-- pv_equiv track=rewrite | github.com/chaeminsoo/coding_test | defense_game.py | solution
-- ===== SOURCE A (Python) =====
-- import heapq
--
-- def solution(n, k, enemy):
--     use_k = []
--     damage = 0
--     ans = 0
--     for i in enemy:
--         heapq.heappush(use_k,i)
--         if len(use_k) > k:
--             d = heapq.heappop(use_k)
--             damage+=d
--             if damage > n:
--                 break
--         ans+=1
--     return ans
-- ===== SOURCE B (Python) =====
-- def solution(n, k, enemy):
--     covered = []
--     damage = 0
--     ans = 0
--     for e in enemy:
--         covered.append(e)
--         if len(covered) > k:
--             m = min(covered)
--             covered.remove(m)
--             damage += m
--             if damage > n:
--                 break
--         ans += 1
--     return ans
-- ===== Notes on version B (the rewrite author's own statement) =====
-- stated objective: simpler
-- what changed: Replaces the heapq size-k min-heap with a plain list: append each wave, and when the list exceeds k scan for the minimum and remove that one element; no heap structure or heapq import is needed.
import Mathlib
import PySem

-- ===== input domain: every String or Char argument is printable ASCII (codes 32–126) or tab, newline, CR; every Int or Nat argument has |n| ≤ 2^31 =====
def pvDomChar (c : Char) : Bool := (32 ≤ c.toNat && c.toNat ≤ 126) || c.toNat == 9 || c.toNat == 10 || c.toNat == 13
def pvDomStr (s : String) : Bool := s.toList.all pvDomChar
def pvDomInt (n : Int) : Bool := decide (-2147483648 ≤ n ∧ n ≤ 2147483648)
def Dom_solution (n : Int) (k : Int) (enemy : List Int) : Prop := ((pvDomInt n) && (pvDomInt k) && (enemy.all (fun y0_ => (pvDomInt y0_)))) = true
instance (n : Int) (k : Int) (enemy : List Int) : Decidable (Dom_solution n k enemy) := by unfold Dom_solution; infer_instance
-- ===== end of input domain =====

-- B replaces the heapq min-heap with a plain list plus a min-scan removal; same return value, no speed claim.
-- ===== PORT A =====
-- heapq is ported by its priority-queue contract: the heap is kept as a sorted list,
-- heappush = ordered insert, heappop = take the head (the minimum).
def heappush (h : List Int) (x : Int) : List Int :=
  match h with
  | [] => [x]
  | y :: ys => if x ≤ y then x :: y :: ys else y :: heappush ys x

def solutionGo (n : Int) (k : Int) : List Int → List Int → Int → Int → Int
  | [], _, _, ans => ans
  | i :: rest, use_k, damage, ans =>
    let h := heappush use_k i
    if (h.length : Int) > k then
      match h with
      | [] => ans  -- unreachable: h was just pushed to
      | d :: h' =>
        if damage + d > n then ans
        else solutionGo n k rest h' (damage + d) (ans + 1)
    else solutionGo n k rest h damage (ans + 1)

def solution (n : Int) (k : Int) (enemy : List Int) : Int :=
  solutionGo n k enemy [] 0 0

-- ===== PORT B =====
def solutionAltGo (n : Int) (k : Int) : List Int → List Int → Int → Int → Int
  | [], _, _, ans => ans
  | e :: rest, covered, damage, ans =>
    let c := covered ++ [e]
    if (c.length : Int) > k then
      match PySem.List.min? c (fun x => x) with
      | none => ans  -- unreachable: c is nonempty
      | some m =>
        let c' := (PySem.List.remove? c m).getD c
        if damage + m > n then ans
        else solutionAltGo n k rest c' (damage + m) (ans + 1)
    else solutionAltGo n k rest c damage (ans + 1)

def solution_alt (n : Int) (k : Int) (enemy : List Int) : Int :=
  solutionAltGo n k enemy [] 0 0

-- ===== PRECONDITION & SPEC =====
def Spec_solution (n : Int) (k : Int) (enemy : List Int) (out : Int) : Prop := out = solution_alt n k enemy
instance (n : Int) (k : Int) (enemy : List Int) (out : Int) : Decidable (Spec_solution n k enemy out) := by unfold Spec_solution; infer_instance

-- ===== CLAIM (what is proved, stated in full; the proofs are below) =====
def Claim_equal_solution : Prop := ∀ (n : Int) (k : Int) (enemy : List Int), Dom_solution n k enemy → Spec_solution n k enemy (solution n k enemy)

-- ===== LEMMAS AND PROOFS =====

-- ===== VERDICT (by name: the statement is the Claim_ definition above) =====
lemma heappush_perm (h : List Int) (x : Int) : (heappush h x).Perm (x :: h) := by
  induction h with
  | nil => simp [heappush]
  | cons y ys ih =>
    simp only [heappush]
    split
    · exact List.Perm.refl _
    · exact (ih.cons y).trans (List.Perm.swap x y ys)

lemma heappush_sorted (h : List Int) (x : Int) (hs : h.Pairwise (· ≤ ·)) :
    (heappush h x).Pairwise (· ≤ ·) := by
  induction h with
  | nil => simp [heappush]
  | cons y ys ih =>
    simp only [heappush]
    rcases List.pairwise_cons.mp hs with ⟨hy, hys⟩
    split
    · rename_i hxy
      refine List.pairwise_cons.mpr ⟨?_, hs⟩
      intro z hz
      rcases List.mem_cons.mp hz with rfl | hz'
      · exact hxy
      · exact le_trans hxy (hy _ hz')
    · rename_i hxy
      refine List.pairwise_cons.mpr ⟨?_, ih hys⟩
      intro z hz
      rcases List.mem_cons.mp ((heappush_perm ys x).mem_iff.mp hz) with rfl | hz'
      · omega
      · exact hy _ hz'

lemma go_eq (n k : Int) (enemy : List Int) :
    ∀ (a b : List Int) (damage ans : Int),
    a.Pairwise (· ≤ ·) → a.Perm b →
    solutionGo n k enemy a damage ans = solutionAltGo n k enemy b damage ans := by
  induction enemy with
  | nil => intros; rfl
  | cons i rest ih =>
    intro a b damage ans hs hp
    simp only [solutionGo, solutionAltGo]
    have hperm : (heappush a i).Perm (b ++ [i]) :=
      (heappush_perm a i).trans ((hp.cons i).trans (List.perm_append_singleton i b).symm)
    have hlen : (heappush a i).length = (b ++ [i]).length := hperm.length_eq
    have hsort : (heappush a i).Pairwise (· ≤ ·) := heappush_sorted a i hs
    rw [hlen]
    split
    · -- length > k : pop the minimum
      cases hh : heappush a i with
      | nil => exact absurd (hh ▸ hperm).length_eq (by simp)
      | cons d h' =>
        have hperm2 : (d :: h').Perm (b ++ [i]) := hh ▸ hperm
        have hsort2 : (d :: h').Pairwise (· ≤ ·) := hh ▸ hsort
        have hdmem : d ∈ b ++ [i] := hperm2.subset (List.mem_cons_self ..)
        have hdmin : ∀ y ∈ b ++ [i], d ≤ y := by
          intro y hy
          rcases List.mem_cons.mp (hperm2.symm.mem_iff.mp hy) with rfl | hy'
          · exact le_refl _
          · exact (List.pairwise_cons.mp hsort2).1 _ hy'
        cases hm : PySem.List.min? (b ++ [i]) (fun x => x) with
        | none =>
          exact absurd ((PySem.List.min?_eq_none_iff _ _).mp hm) (by simp)
        | some m =>
          dsimp only
          have hmmem : m ∈ b ++ [i] := PySem.List.min?_mem hm
          have hmmin : m ≤ d := PySem.List.min?_isMin hm d hdmem
          have hdm : d = m := le_antisymm (hdmin m hmmem) hmmin
          subst hdm
          rw [PySem.List.remove?_eq_some_erase _ _ hdmem]
          simp only [Option.getD_some]
          have hperm3 : h'.Perm ((b ++ [i]).erase d) := by
            have := hperm2.erase d
            simpa using this
          split
          · rfl
          · exact ih h' _ _ _ (List.pairwise_cons.mp hsort2).2 hperm3
    · exact ih _ _ _ _ hsort hperm

-- ===== VERDICT (by name: the statement is the Claim_ definition above) =====
theorem solution_spec : Claim_equal_solution := by
  intro n k enemy _
  unfold Spec_solution solution solution_alt
  exact go_eq n k enemy [] [] 0 0 (by simp) (List.Perm.refl _)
-=-=-
Work required -> In the listing above, how many of the lines include "rcases"? Give only the figure.

Your response -> 4